Task prompt:
In the records below, find the line holding "def MovingDown (numberList" and the line holding "def bStep (nl". Set down both, with every line between them, exactly.

Saved data entries
______________________________
-- pv_equiv track=rewrite | github.com/haoyuhsu/Mini-Games-with-Pygame | 2048/2048.py | MovingDown
-- ===== SOURCE A (Python) =====
-- def MovingDown(numberList):
--     for j in range(4):
--         num = [0,0,0,0]
--         count = 3
--         i = 3
--         while (i >= 0):
--             if (numberList[i][j]!=0):
--                 k = 1
--                 check = 0
--                 while (check==0 and i-k >= 0):
--                     check = 1
--                     if (i-k >= 0):
--                         if (numberList[i-k][j]==0 and i-k > 0):
--                             k+=1
--                             check = 0
--                         else:
--                             if (numberList[i][j]==numberList[i-k][j]):
--                                 num[count] = numberList[i][j]*2
--                                 count -= 1
--                                 k+=1
--                             else:
--                                 num[count] = numberList[i][j]
--                                 count -= 1
--                 if (i==0):
--                     num[count] = numberList[i][j]
--                 i-=k
--             else:
--             	i-=1
--         numberList[0][j] = num[0]
--         numberList[1][j] = num[1]
--         numberList[2][j] = num[2]
--         numberList[3][j] = num[3]
--     return numberList
-- ===== SOURCE B (Python) =====
-- def MovingDown(numberList):
--     for j in range(4):
--         tiles = [numberList[i][j] for i in range(3, -1, -1) if numberList[i][j] != 0]
--         merged = []
--         t = 0
--         while t < len(tiles):
--             if t + 1 < len(tiles) and tiles[t] == tiles[t + 1]:
--                 merged.append(tiles[t] * 2)
--                 t += 2
--             else:
--                 merged.append(tiles[t])
--                 t += 1
--         for i in range(4):
--             numberList[i][j] = merged[3 - i] if 3 - i < len(merged) else 0
--     return numberList
-- ===== Notes on version B (the rewrite author's own statement) =====
-- stated objective: simpler
-- what changed: Each column is rebuilt as compress-nonzeros (bottom-up) + one front-to-back merge scan + zero-padding, replacing A's nested while loops with index/skip/check-flag bookkeeping.
import Mathlib
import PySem

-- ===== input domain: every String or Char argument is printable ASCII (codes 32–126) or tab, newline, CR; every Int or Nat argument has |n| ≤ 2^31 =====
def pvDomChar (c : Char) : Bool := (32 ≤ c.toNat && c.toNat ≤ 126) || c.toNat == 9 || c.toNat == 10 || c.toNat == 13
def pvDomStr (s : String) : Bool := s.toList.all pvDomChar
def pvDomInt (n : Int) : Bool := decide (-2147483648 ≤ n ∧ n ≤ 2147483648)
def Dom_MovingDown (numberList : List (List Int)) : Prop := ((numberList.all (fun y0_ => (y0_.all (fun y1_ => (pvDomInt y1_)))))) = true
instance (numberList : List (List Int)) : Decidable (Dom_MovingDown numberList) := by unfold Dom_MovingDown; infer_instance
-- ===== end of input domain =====

-- B rebuilds each column as compress-nonzeros + single merge scan + pad, instead of A's
-- nested index/while bookkeeping; objective: simpler. Both Pythons mutate numberList in
-- place the same way; the proof is about the returned value.

-- shared cell access (both Pythons read/write numberList[i][j]; in range under Pre_)
def pvGetCell (nl : List (List Int)) (i j : Nat) : Int := (nl.getD i []).getD j 0
def pvSetCell (nl : List (List Int)) (i j : Nat) (v : Int) : List (List Int) :=
  nl.set i ((nl.getD i []).set j v)

-- ===== PORT A =====
-- inner 'while check==0 and i-k>=0' loop of A; returns (num, count, k).
-- count never goes below 0 in A (at most 4 writes), so Nat subtraction is exact here.
def aInner (col : Nat → Int) (i k : Nat) (num : List Int) (count : Nat) :
    List Int × Nat × Nat :=
  if h : k ≤ i then
    if col (i - k) = 0 ∧ i - k > 0 then
      aInner col i (k + 1) num count
    else
      if col i = col (i - k) then
        (num.set count (col i * 2), count - 1, k + 1)
      else
        (num.set count (col i), count - 1, k)
  else (num, count, k)
termination_by i - k
decreasing_by omega

-- outer 'while i >= 0' loop, with fuel = i + 1; k ≥ 1 always, so fm - (k-1) = fuel - k
def aOuter (col : Nat → Int) (fuel : Nat) (num : List Int) (count : Nat) : List Int :=
  match fuel with
  | 0 => num
  | fm + 1 =>
    if col fm ≠ 0 then
      match aInner col fm 1 num count with
      | (num', count', k) =>
        aOuter col (fm - (k - 1)) (if fm = 0 then num'.set count' (col fm) else num') count'
    else aOuter col fm num count
termination_by fuel
decreasing_by all_goals omega

def aCol (col : Nat → Int) : List Int := aOuter col 4 [0, 0, 0, 0] 3

-- body of A's 'for j in range(4)' loop: compute num, then the four write-backs
def aStep (nl : List (List Int)) (j : Nat) : List (List Int) :=
  let num := aCol (fun i => pvGetCell nl i j)
  let nl := pvSetCell nl 0 j (num.getD 0 0)
  let nl := pvSetCell nl 1 j (num.getD 1 0)
  let nl := pvSetCell nl 2 j (num.getD 2 0)
  pvSetCell nl 3 j (num.getD 3 0)

def MovingDown (numberList : List (List Int)) : List (List Int) :=
  [0, 1, 2, 3].foldl aStep numberList

-- ===== PORT B =====
-- the merge scan of Source B (index t advancing by 1 or 2) as structural recursion
def bMerge : List Int → List Int
  | [] => []
  | [x] => [x]
  | x :: y :: t => if x = y then x * 2 :: bMerge t else x :: bMerge (y :: t)

def bVal (merged : List Int) (i : Nat) : Int :=
  if 3 - i < merged.length then merged.getD (3 - i) 0 else 0

-- body of Source B's 'for j in range(4)' loop: compress, merge, write back padded column
def bStep (nl : List (List Int)) (j : Nat) : List (List Int) :=
  let tiles := ([3, 2, 1, 0].map (fun i => pvGetCell nl i j)).filter (· ≠ 0)
  let merged := bMerge tiles
  [0, 1, 2, 3].foldl (fun nl2 i => pvSetCell nl2 i j (bVal merged i)) nl

def MovingDown_alt (numberList : List (List Int)) : List (List Int) :=
  [0, 1, 2, 3].foldl bStep numberList

-- ===== PRECONDITION & SPEC =====
-- A raises IndexError unless the grid has at least 4 rows whose first four each
-- have at least 4 entries; Pre_ excludes exactly those crashing inputs.
def Pre_MovingDown (numberList : List (List Int)) : Prop :=
  4 ≤ numberList.length ∧
  4 ≤ (numberList.getD 0 []).length ∧ 4 ≤ (numberList.getD 1 []).length ∧
  4 ≤ (numberList.getD 2 []).length ∧ 4 ≤ (numberList.getD 3 []).length
instance (numberList : List (List Int)) : Decidable (Pre_MovingDown numberList) := by
  unfold Pre_MovingDown; infer_instance

def pvWitness_MovingDown : List (List Int) :=
  [[0, 2, 0, 2], [2, 0, 0, 2], [2, 2, 4, 0], [0, 2, 4, 8]]

def Spec_MovingDown (numberList : List (List Int)) (out : List (List Int)) : Prop := out = MovingDown_alt numberList
instance (numberList : List (List Int)) (out : List (List Int)) : Decidable (Spec_MovingDown numberList out) := by unfold Spec_MovingDown; infer_instance

-- ===== CLAIM (what is proved, stated in full; the proofs are below) =====
def Claim_equal_MovingDown : Prop := ∀ (numberList : List (List Int)), Dom_MovingDown numberList → Pre_MovingDown numberList → Spec_MovingDown numberList (MovingDown numberList)

-- ===== LEMMAS AND PROOFS =====

-- per-column equality: A's num list equals B's padded merged column
set_option maxHeartbeats 2000000 in
theorem col_eq (col : Nat → Int) :
    aCol col = [0, 1, 2, 3].map (fun i =>
      bVal (bMerge (([3, 2, 1, 0].map col).filter (· ≠ 0))) i) := by
  by_cases h3 : col 3 = 0 <;> by_cases h2 : col 2 = 0 <;>
  by_cases h1 : col 1 = 0 <;> by_cases h0 : col 0 = 0 <;>
  simp [aCol, aOuter, aInner, bMerge, bVal, h3, h2, h1, h0] <;>
  split_ifs <;> simp_all [aOuter, aInner]

theorem step_eq (nl : List (List Int)) (j : Nat) : aStep nl j = bStep nl j := by
  have h := col_eq (fun i => pvGetCell nl i j)
  simp only [aStep, bStep, h, List.foldl, List.map]
  rfl

theorem main_eq (numberList : List (List Int)) :
    MovingDown numberList = MovingDown_alt numberList := by
  simp [MovingDown, MovingDown_alt, List.foldl, step_eq]

-- ===== VERDICT (by name: the statement is the Claim_ definition above) =====
theorem MovingDown_spec : Claim_equal_MovingDown := by
  intro nl _ _
  exact main_eq nl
______________________________
Result of the task:
def MovingDown (numberList : List (List Int)) : List (List Int) :=
  [0, 1, 2, 3].foldl aStep numberList

-- ===== PORT B =====
-- the merge scan of Source B (index t advancing by 1 or 2) as structural recursion
def bMerge : List Int → List Int
  | [] => []
  | [x] => [x]
  | x :: y :: t => if x = y then x * 2 :: bMerge t else x :: bMerge (y :: t)

def bVal (merged : List Int) (i : Nat) : Int :=
  if 3 - i < merged.length then merged.getD (3 - i) 0 else 0

-- body of Source B's 'for j in range(4)' loop: compress, merge, write back padded column
def bStep (nl : List (List Int)) (j : Nat) : List (List Int) :=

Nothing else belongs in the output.